The RF signature showed a better predictive performance than the ERG signature (Figure 6D, p = 6.55 × 10−15), with an AUC of 0.845 for 1 year, 0.811 for 2 years, and 0.801 for 3 years (Figure 6C) in TCGA cohort. In the ICGC cohort, the RF signature also had a better performance (Figure 6F, p = 4.707 × 10−4), with an AUC of 0.733 for 1 year, 0.713 for 2 years, and 0.749 for 3 years (Figure 6E).
Validation of the expression of prognostic genes by quantitative real-time PCR and IHC
Whether these prognostic genes are dysregulated in HCC was further examined. BSG and SFN, members of 13 ERGs, were examined in HCC tissues in an independent sample cohort via quantitative real-time PCR and IHC. We found that BSG and SFN were highly expressed in HCC samples compared with adjacent normal tissues (Figures 7A,B). In line with it, similar results were shown in IHC, which were consistent with the mRNA results of BSG and SFN in TCGA and ICGC.
FIGURE 7. Quantitative real-time PCR, immunohistochemistry, and CCK-8. (A) mRNA expression of BSG and SFN. (B) Levels of BSG and SFN were analyzed by IHC. The scale bar represents 20 μm. (C) Cell proliferation *p<0.05.
Effects of inhibition of BSG and SFN on cell proliferation
The effects of inhibition of BSG and SFN on cell proliferation were next examined using CCK-8. Our results showed that the knockdown of BSG as well as SFN inhibition led to a significant reduction in cell proliferation (Figure 7C).
Discussion
It has been reported that tumor cells have a higher mitotic frequency than normal cells (Tao, 2005). Mitosis is confirmed as an anti-tumor target. In fact, drugs that stop cells in mitosis, also called anti-mitoses, are common treatments for a variety of human cancers, including breast, non-small-cell lung, and ovarian cancers (Weaver and Cleveland, 2005). Several studies have reported that exosomes can affect the mitosis of tumor cells. For example, Oliver et al. found that exosomes derived from human primed mesenchymal stem cells induce tumor cell mitosis (Yuan et al., 2019), and similar results could be found in colon cancer cells (Ren et al., 2019). In addition, exosomes produced by tumor cells have been demonstrated to play an important role in immune regulation. Exosomes have been demonstrated to promote inflammation, infectious diseases, and autoimmunity via regulating immune stimulation or suppression (Robbins and Morelli, 2014). All aforementioned evidence suggests that a combination of exosome, mitosis, and immunity may have potential predictive values for HCC.

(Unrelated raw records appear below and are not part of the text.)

-- pv_equiv track=rewrite | github.com/adrianodennanni/FemtoMIPS | assembler/assemblerInt.py | stringBin
-- ===== SOURCE A (Python) =====
-- def stringBin(nm, ln):
--     ret = ""
--     if nm < 0:
--         nm = 2**ln + nm
--     for i in range(ln):
--         ret = str(nm % 2) + ret
--         nm = nm // 2
--     return ret
-- ===== SOURCE B (Python) =====
-- def stringBin(nm, ln):
--     if ln <= 0:
--         return ""
--     return bin(nm % (2 ** ln))[2:].zfill(ln)
-- ===== Notes on version B (the rewrite author's own statement) =====
-- stated objective: faster
-- what changed: replaces the per-bit divide-and-prepend loop (with a separate negative-number adjustment) by one modulo reduction to the low ln bits followed by a single library binary-format-and-pad call (bin(...)[2:].zfill(ln))
import Mathlib
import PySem

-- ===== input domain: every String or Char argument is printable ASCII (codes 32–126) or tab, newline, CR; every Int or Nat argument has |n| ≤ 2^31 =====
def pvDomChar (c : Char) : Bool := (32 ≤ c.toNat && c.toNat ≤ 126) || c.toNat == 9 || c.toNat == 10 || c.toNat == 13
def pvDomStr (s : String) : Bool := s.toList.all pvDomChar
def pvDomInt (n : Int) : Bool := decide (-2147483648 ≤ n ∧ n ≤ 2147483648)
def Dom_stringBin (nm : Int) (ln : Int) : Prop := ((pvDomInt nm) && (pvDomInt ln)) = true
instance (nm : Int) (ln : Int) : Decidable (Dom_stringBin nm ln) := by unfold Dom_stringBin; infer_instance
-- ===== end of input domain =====

-- B replaces A's per-bit divide-and-prepend loop by one modulo reduction to the low ln bits
-- followed by a single binary-render-and-zero-pad step (bin(...)[2:].zfill(ln)).


-- ===== PORT A =====
-- the loop 'for i in range(ln): ret = str(nm % 2) + ret; nm = nm // 2' (i unused): ln.toNat iterations
def stringBinLoop (nm : Int) (k : Nat) (ret : String) : String :=
  match k with
  | 0 => ret
  | Nat.succ k' => stringBinLoop (PySem.Int.floordiv nm 2) k' (PySem.Int.toStr (PySem.Int.mod nm 2) ++ ret)

-- 'if nm < 0: nm = 2**ln + nm'.  (When ln < 0 Python's 2**ln is a float, but the loop is then
-- empty and the function returns "" without touching the adjusted nm; the port's 2 ^ ln.toNat
-- value is likewise never used in that case, so the port is exact for every ln.)
def stringBin (nm : Int) (ln : Int) : String :=
  let nm' := if nm < 0 then 2 ^ ln.toNat + nm else nm
  stringBinLoop nm' ln.toNat ""

-- ===== PORT B =====
-- bin(v)[2:] for v ≥ 0: big-endian binary digits, '0' for zero
def binDigits (v : Nat) : List Char :=
  if v = 0 then ['0'] else ((Nat.digits 2 v).map (fun d => Char.ofNat (48 + d))).reverse

def stringBin_alt (nm : Int) (ln : Int) : String :=
  if ln ≤ 0 then ""
  else PySem.Str.zfill (String.ofList (binDigits (PySem.Int.mod nm (2 ^ ln.toNat)).toNat)) ln

-- ===== PRECONDITION & SPEC =====
def Spec_stringBin (nm : Int) (ln : Int) (out : String) : Prop := out = stringBin_alt nm ln
instance (nm : Int) (ln : Int) (out : String) : Decidable (Spec_stringBin nm ln out) := by unfold Spec_stringBin; infer_instance

-- ===== CLAIM (what is proved, stated in full; the proofs are below) =====
def Claim_equal_stringBin : Prop := ∀ (nm : Int) (ln : Int), Dom_stringBin nm ln → Spec_stringBin nm ln (stringBin nm ln)

-- ===== LEMMAS AND PROOFS =====

-- fixed-width big-endian binary rendering of v, width k (zero-padded on the left)
def pad (k : Nat) (v : Nat) : List Char :=
  List.replicate (k - (Nat.digits 2 v).length) '0' ++ ((Nat.digits 2 v).map (fun d => Char.ofNat (48 + d))).reverse

lemma pad_succ (k v : Nat) : pad (k + 1) v = pad k (v / 2) ++ [Char.ofNat (48 + v % 2)] := by
  by_cases hv : v = 0
  · subst hv
    simp [pad, List.replicate_succ']
  · rw [pad, pad, Nat.digits_def' (by norm_num : (1:ℕ) < 2) (Nat.pos_of_ne_zero hv)]
    simp [List.append_assoc]

lemma loop_eq (k : Nat) : ∀ (nm : Int) (ret : String),
    stringBinLoop nm k ret = String.ofList (pad k ((nm % ((2:Int) ^ k)).toNat) ++ ret.toList) := by
  induction k with
  | zero =>
      intro nm ret
      simp [stringBinLoop, pad]
  | succ k ih =>
      intro nm ret
      have h2 : (0:Int) < 2 := by norm_num
      have hP : (0:Int) < 2 ^ k := by positivity
      rw [stringBinLoop, ih, PySem.Int.floordiv_eq_ediv_of_pos h2, PySem.Int.mod_eq_emod_of_pos h2]
      set M : Int := nm % (2 ^ (k + 1)) with hM
      have hMnn : 0 ≤ M := Int.emod_nonneg nm (by positivity)
      have hMlt : M < 2 ^ (k + 1) := Int.emod_lt_of_pos nm (by positivity)
      -- nm / 2 ≡ M / 2 modulo 2^k
      have hsplit : nm = M + 2 * (2 ^ k * (nm / 2 ^ (k + 1))) := by
        have := Int.mul_ediv_add_emod nm (2 ^ (k + 1))
        rw [← hM] at this; ring_nf; ring_nf at this; omega
      have hdiv : nm / 2 = M / 2 + 2 ^ k * (nm / 2 ^ (k + 1)) := by
        conv_lhs => rw [hsplit]
        rw [Int.add_mul_ediv_left _ _ (by norm_num : (2:Int) ≠ 0)]
      have hmodk : (nm / 2) % 2 ^ k = M / 2 := by
        rw [hdiv, Int.add_mul_emod_self_left]
        exact Int.emod_eq_of_lt (Int.ediv_nonneg hMnn (by norm_num)) (by omega)
      have hmod2 : nm % 2 = M % 2 := by
        rw [hM, Int.emod_emod_of_dvd nm ⟨2 ^ k, by ring⟩]
      -- digit character: nm % 2 is 0 or 1
      have hb : nm % 2 = 0 ∨ nm % 2 = 1 := by omega
      have hchar : (PySem.Int.toStr (nm % 2)).toList = [Char.ofNat (48 + M.toNat % 2)] := by
        rcases hb with h | h <;> rw [h] <;> rw [show M.toNat % 2 = (M % 2).toNat by omega, ← hmod2, h] <;> decide
      rw [hmodk, pad_succ, show (M / 2).toNat = M.toNat / 2 by omega]
      simp [hchar, List.append_assoc]

lemma zfill_nosign (c : Char) (rest : List Char) (w : Int) (hc : ¬(c = '+' ∨ c = '-'))
    (hw : ¬ w ≤ ((c :: rest : List Char).length : Int)) :
    PySem.Chars.zfill (c :: rest) w
      = List.replicate (w.toNat - (c :: rest : List Char).length) '0' ++ c :: rest := by
  rw [PySem.Chars.zfill.eq_def, if_neg hw]
  exact if_neg hc

lemma pad_eq_zfill (n v : Nat) (hn : 1 ≤ n) (hv : v < 2 ^ n) :
    PySem.Chars.zfill (binDigits v) (n : Int) = pad n v := by
  by_cases hv0 : v = 0
  · subst hv0
    simp only [binDigits, pad, Nat.digits_zero, List.length_nil, List.map_nil, if_true,
      List.reverse_nil, List.append_nil, Nat.sub_zero]
    rcases Nat.eq_or_lt_of_le hn with h1 | h1
    · rw [PySem.Chars.zfill.eq_def, if_pos (by simp [← h1])]
      simp [← h1]
    · rw [zfill_nosign '0' [] n (by decide) (by simp; omega)]
      rw [show List.replicate n '0' = List.replicate (n - 1) '0' ++ ['0'] by
        conv_lhs => rw [show n = (n - 1) + 1 by omega]
        exact (List.replicate_succ' (n := n - 1) (a := '0')).symm ▸ rfl]
      simp
  · have hpos : 0 < v := Nat.pos_of_ne_zero hv0
    have hlen : (Nat.digits 2 v).length ≤ n := (Nat.digits_length_le_iff (by norm_num) v).mpr hv
    have hne : Nat.digits 2 v ≠ [] := Nat.digits_ne_nil_iff_ne_zero.mpr hv0
    rw [binDigits, if_neg hv0]
    have hL : (((Nat.digits 2 v).map (fun d => Char.ofNat (48 + d))).reverse).length
        = (Nat.digits 2 v).length := by simp
    by_cases hle : (n : Int) ≤ ((((Nat.digits 2 v).map (fun d => Char.ofNat (48 + d))).reverse).length : Int)
    · rw [PySem.Chars.zfill.eq_def, if_pos hle]
      rw [hL] at hle
      have : (Nat.digits 2 v).length = n := by omega
      rw [pad, this]
      simp
    · obtain ⟨c, rest, hcr⟩ := List.exists_cons_of_ne_nil (by simp [hne] :
          (((Nat.digits 2 v).map (fun d => Char.ofNat (48 + d))).reverse) ≠ [])
      have hcmem : c ∈ ((Nat.digits 2 v).map (fun d => Char.ofNat (48 + d))) := by
        have : c ∈ (((Nat.digits 2 v).map (fun d => Char.ofNat (48 + d))).reverse) := by
          rw [hcr]; exact List.mem_cons_self
        simpa using this
      obtain ⟨d, hd, hdc⟩ := List.mem_map.mp hcmem
      have hd2 : d < 2 := Nat.digits_lt_base (by norm_num) hd
      have hcne : ¬ (c = '+' ∨ c = '-') := by
        subst hdc
        interval_cases d <;> decide
      rw [hcr] at hle ⊢
      rw [zfill_nosign c rest n hcne hle, ← hcr, pad]
      congr 2
      rw [hL]
      omega

lemma alt_eq_pad (nm : Int) (n : Nat) (hn : 1 ≤ n) :
    PySem.Str.zfill (String.ofList (binDigits (PySem.Int.mod nm ((2:Int) ^ n)).toNat)) (n : Int)
      = String.ofList (pad n ((nm % ((2:Int) ^ n)).toNat)) := by
  have hP : (0:Int) < 2 ^ n := by positivity
  rw [PySem.Int.mod_eq_emod_of_pos hP]
  have hvlt : ((nm % ((2:Int) ^ n)).toNat) < 2 ^ n := by
    have h1 : nm % ((2:Int) ^ n) < 2 ^ n := Int.emod_lt_of_pos nm hP
    have h2 : ((2:Int) ^ n) = ((2 ^ n : Nat) : Int) := by push_cast; ring
    omega
  apply String.toList_injective
  rw [PySem.Str.toList_zfill]
  simp only [String.toList_ofList]
  exact pad_eq_zfill n _ hn hvlt

-- ===== VERDICT (by name: the statement is the Claim_ definition above) =====
theorem stringBin_spec : Claim_equal_stringBin := by
  intro nm ln _
  unfold Spec_stringBin stringBin stringBin_alt
  by_cases hln : ln ≤ 0
  · rw [if_pos hln]
    have : ln.toNat = 0 := by omega
    simp only [this]
    rfl
  · rw [if_neg hln]
    push Not at hln
    set n := ln.toNat with hn
    have hn1 : 1 ≤ n := by omega
    have hcast : ((n : Int)) = ln := by omega
    rw [loop_eq]
    have hmod : (if nm < 0 then 2 ^ n + nm else nm) % ((2:Int) ^ n) = nm % ((2:Int) ^ n) := by
      split
      · rw [add_comm, Int.add_emod_right]
      · rfl
    rw [hmod, ← hcast, alt_eq_pad nm n hn1]
    simp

In this study, we used two machine learning methods (univariate feature selection and RF algorithm) to screen out 13 ERGs, which were used to construct an ERG signature. Finally, this ERG signature was demonstrated to have a significant prognostic prediction performance. Then, enrichment analysis identified some remarkable factors that correlated with the prognosis of HCC patients. We found that patients with high-risk exosome scores and high-risk NK scores had the worst survival. Subsequently, ERG, mitosis, PI3K-Akt pathway, B cell, NK cell, and CD8+ T cell were integrated into an RF signature via RF algorithm. This RF signature was demonstrated to have a better prognostic prediction performance than any single factor. In HCC tissues, we also assessed the dysregulation of BSG and SFN, members of key prognostic genes of HCC. Clearly, it was found that BSG and SFN were enhanced in HCC tissues. Inhibition of BSG or SFN led to a reduction in HCC proliferation.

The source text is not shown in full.